The disposal of the Albert Hall is not, of course, in public hands, and I think we must face the responsibilities of living in a free country.

Mr. FOOT

With reference to that part of the original answer which dealt with the meeting in Thurloe Square, has the right hon. Gentleman read the statements which have been supplied to him, of persons who were present at that meeting, and who say that it was an orderly meeting and that the action of the police was unprovoked; does he say that those statements are untrue; and, if not, does he not think that there is matter there which demands inquiry?

Sir J. SIMON

I am obliged to my hon. Friend for having sent me certain statements collected by the Council for Civil Liberties. They did not include any statement from Mr. John Strachey. Of course I will pay due attention to those statements, but I have made very careful inquiries myself, and I have given the House the result of my own inquiries. As regards the character of the police action, I would ask leave to add that 24 persons were arrested; that not one of those 24 persons complained at the police station that they had received injury; that not a single one of them even asked to see the doctor; that at least two policemen received very severe kicks; that one is suffering from a most painful assault and is still unable to resume his duty; and that the assaulter, who was in Thurloe Square, was so violent that the police had to remove his boots, and he has since been convicted by the magistrate and fined.

Mr. V. ADAMS

Is the right hon. Gentleman aware that the management of the Albert Hall refuse the use of the hall to anti-Fascist bodies?

Sir J. SIMON

I was not aware of it, but the hon. Member must realise that that is a matter quite outside the scope of the Home Office.

Mr. ADAMS

Is the right hon. Gentleman not aware that the question of freedom of speech, therefore, does arise?

Mr. THURTLE

Will the right hon. Gentleman give the House the name of the officer in charge who ordered the squad of mounted police to charge? Further, in view of the fact that the impartiality of the police is in question, why was the Fascist procession allowed to proceed along Constitution Hill, past Buckingham Palace and along Birdcage Walk, contrary to all precedent?

Sir J. SIMON

If the last part of the question is really suggesting that the police have been showing favouritism, I assure the hon. Member that there really is not the least ground for the suggestion. The route that was taken I do not know at all. These people were going to their meeting, and it was quite right that they should go to it, whether you or I agree with them or not. Equally, of course, the processions of those of another view are looked after with equal care and equal courtesy.
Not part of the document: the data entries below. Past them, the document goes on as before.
def calculate_tuple_dists_alt (f_coord_list : List (List Int)) (r_coord_list : List (List Int)) (max_size : Int) : List (List Int) :=
  let indexed := PySem.List.sorted
    ((PySem.List.enumerate r_coord_list).map (fun p => (PySem.List.pyGetD p.2 0 0, p.1)))
    (fun t => t.1)
  let coords := indexed.map (fun t => t.1)
  f_coord_list.foldl (fun acc f_coords =>
    let f0 := PySem.List.pyGetD f_coords 0 0
    let lo := pvBisectGt coords (f0 - max_size + 1)
    let hi := pvBisectGe coords (f0 + max_size - 1)
    (PySem.List.sorted (PySem.List.slice indexed (some (lo : Int)) (some (hi : Int))) (fun t => t.2)).foldl
      (fun acc t => acc ++ [[min f0 t.1, max f0 t.1, |f0 - t.1| + 1]]) acc) []

-- ===== PRECONDITION & SPEC =====
-- Pre_ excludes inputs with an empty inner coordinate list: Python A raises IndexError on f_coords[0]/r_coords[0]
-- wherever it reaches such a row (it only happens to return [] when f_coord_list is empty, where B still raises).
def Pre_calculate_tuple_dists (f_coord_list : List (List Int)) (r_coord_list : List (List Int)) (max_size : Int) : Prop :=
  (∀ l ∈ f_coord_list, l ≠ []) ∧ (∀ l ∈ r_coord_list, l ≠ [])
instance (f_coord_list : List (List Int)) (r_coord_list : List (List Int)) (max_size : Int) : Decidable (Pre_calculate_tuple_dists f_coord_list r_coord_list max_size) := by unfold Pre_calculate_tuple_dists; infer_instance
-- pv_equiv track=rewrite | github.com/yclaireyyy/MyProjects | agents/rz/s0.py | extract_cards
-- ===== SOURCE A (Python) =====
-- ONE_EYED_JACKS = ["js", "jh"]
--
-- TWO_EYED_JACKS = ["jc", "jd"]
--
-- def extract_cards(hand):
--     normal = []
--     o_jacks = []
--     t_jacks = []
--     for each in hand:
--         if each in ONE_EYED_JACKS:
--             o_jacks.append(each)
--         elif each in TWO_EYED_JACKS:
--             t_jacks.append(each)
--         else:
--             normal.append(each)
--     return normal, o_jacks, t_jacks
-- ===== SOURCE B (Python) =====
-- ONE_EYED_JACKS = ["js", "jh"]
--
-- TWO_EYED_JACKS = ["jc", "jd"]
--
-- def extract_cards(hand):
--     normal = [c for c in hand if c not in ONE_EYED_JACKS and c not in TWO_EYED_JACKS]
--     o_jacks = [c for c in hand if c in ONE_EYED_JACKS]
--     t_jacks = [c for c in hand if c in TWO_EYED_JACKS]
--     return normal, o_jacks, t_jacks
-- ===== Notes on version B (the rewrite author's own statement) =====
-- stated objective: idiomatic
-- what changed: Replaces the single accumulating loop with an if/elif/else by three independent filtered passes (list comprehensions) over the hand, one per returned list.
import Mathlib
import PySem

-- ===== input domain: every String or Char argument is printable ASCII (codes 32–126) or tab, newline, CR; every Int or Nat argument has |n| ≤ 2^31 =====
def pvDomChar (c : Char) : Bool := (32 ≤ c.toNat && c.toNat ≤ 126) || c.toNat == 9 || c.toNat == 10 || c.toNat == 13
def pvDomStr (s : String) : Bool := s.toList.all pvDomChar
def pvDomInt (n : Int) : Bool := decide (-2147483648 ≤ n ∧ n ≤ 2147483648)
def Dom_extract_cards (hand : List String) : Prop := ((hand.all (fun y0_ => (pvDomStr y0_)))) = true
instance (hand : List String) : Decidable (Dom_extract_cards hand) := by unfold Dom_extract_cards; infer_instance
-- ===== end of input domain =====

-- B replaces A's single classifying loop by three independent filtered passes (idiomatic; same O(n) cost).

def ONE_EYED_JACKS : List String := ["js", "jh"]

def TWO_EYED_JACKS : List String := ["jc", "jd"]

-- ===== PORT A =====
-- single fold over hand accumulating (normal, o_jacks, t_jacks), appending at the back as Python does
def extract_cards (hand : List String) : List String × List String × List String :=
  hand.foldl (fun (acc : List String × List String × List String) each =>
    let (normal, o_jacks, t_jacks) := acc
    if each ∈ ONE_EYED_JACKS then (normal, o_jacks ++ [each], t_jacks)
    else if each ∈ TWO_EYED_JACKS then (normal, o_jacks, t_jacks ++ [each])
    else (normal ++ [each], o_jacks, t_jacks)) ([], [], [])

-- ===== PORT B =====
-- three independent filtered passes, one per returned list
def extract_cards_alt (hand : List String) : List String × List String × List String :=
  (hand.filter (fun c => ¬ c ∈ ONE_EYED_JACKS ∧ ¬ c ∈ TWO_EYED_JACKS),
   hand.filter (fun c => c ∈ ONE_EYED_JACKS),
   hand.filter (fun c => c ∈ TWO_EYED_JACKS))

-- ===== PRECONDITION & SPEC =====
def Spec_extract_cards (hand : List String) (out : List String × List String × List String) : Prop := out = extract_cards_alt hand
instance (hand : List String) (out : List String × List String × List String) : Decidable (Spec_extract_cards hand out) := by unfold Spec_extract_cards; infer_instance

-- ===== CLAIM (what is proved, stated in full; the proofs are below) =====
def Claim_equal_extract_cards : Prop := ∀ (hand : List String), Dom_extract_cards hand → Spec_extract_cards hand (extract_cards hand)

-- ===== LEMMAS AND PROOFS =====

-- loop invariant: the fold starting from (n, o, t) produces the filters appended
theorem extract_cards_foldl_inv (hand n o t : List String) :
    hand.foldl (fun (acc : List String × List String × List String) each =>
      let (normal, o_jacks, t_jacks) := acc
      if each ∈ ONE_EYED_JACKS then (normal, o_jacks ++ [each], t_jacks)
      else if each ∈ TWO_EYED_JACKS then (normal, o_jacks, t_jacks ++ [each])
      else (normal ++ [each], o_jacks, t_jacks)) (n, o, t)
    = (n ++ hand.filter (fun c => ¬ c ∈ ONE_EYED_JACKS ∧ ¬ c ∈ TWO_EYED_JACKS),
       o ++ hand.filter (fun c => c ∈ ONE_EYED_JACKS),
       t ++ hand.filter (fun c => c ∈ TWO_EYED_JACKS)) := by
  induction hand generalizing n o t with
  | nil => simp
  | cons h rest ih =>
    by_cases h1 : h ∈ ONE_EYED_JACKS
    · have h2 : h ∉ TWO_EYED_JACKS := by
        simp only [ONE_EYED_JACKS, List.mem_cons, List.not_mem_nil, or_false] at h1
        rcases h1 with rfl | rfl <;> decide
      simp [List.foldl, h1, h2, ih]
    · by_cases h2 : h ∈ TWO_EYED_JACKS
      · simp [List.foldl, h1, h2, ih]
      · simp [List.foldl, h1, h2, ih]

-- ===== VERDICT (by name: the statement is the Claim_ definition above) =====
theorem extract_cards_spec : Claim_equal_extract_cards := by
  intro hand _
  unfold Spec_extract_cards extract_cards extract_cards_alt
  simpa using extract_cards_foldl_inv hand [] [] []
I only know that the police—I hope the House thinks they were right—took the most skilful steps to secure that there should not be a collision between the two parties. As for the name of the officer, I will, of course—[HON. MEMBERS: "No !"]—I do not know whether my excited friend behind me will allow me to finish my sentence. As regards the officer, I will, of course, make inquiries, but my present information is that he was a most responsible officer, and I take responsibility for what he did.

Mr. SHINWELL

May we take it that the right hon. Gentleman will afford as much protection to an anti-Fascist meeting as he would to a meeting of Fascists?

Sir J. SIMON

Inasmuch as this is a free country, and we all value freedom, I should have thought it hardly necessary to put such a question, but, since the hon. Member thinks fit to put it, let me give him an assurance that as long, at any rate, as this Government is in power we shall not seek to draw any distinction at all between one party and another.

Sir W. DAVISON

As Thurloe Square is in my constituency, may I ask the right hon. Gentleman to see that no further demonstrations of any kind are held there? It is a quiet residential neighbourhood, quite unsuitable for demonstrations.

Mr. FOOT

I beg to give notice that I shall raise the Thurloe Square incident on the Adjournment.

Mr. H. G. WILLIAMS

May I ask a supplementary question in respect to my question?

Mr. SPEAKER

I think the supplementary questions that have been put have covered the ground.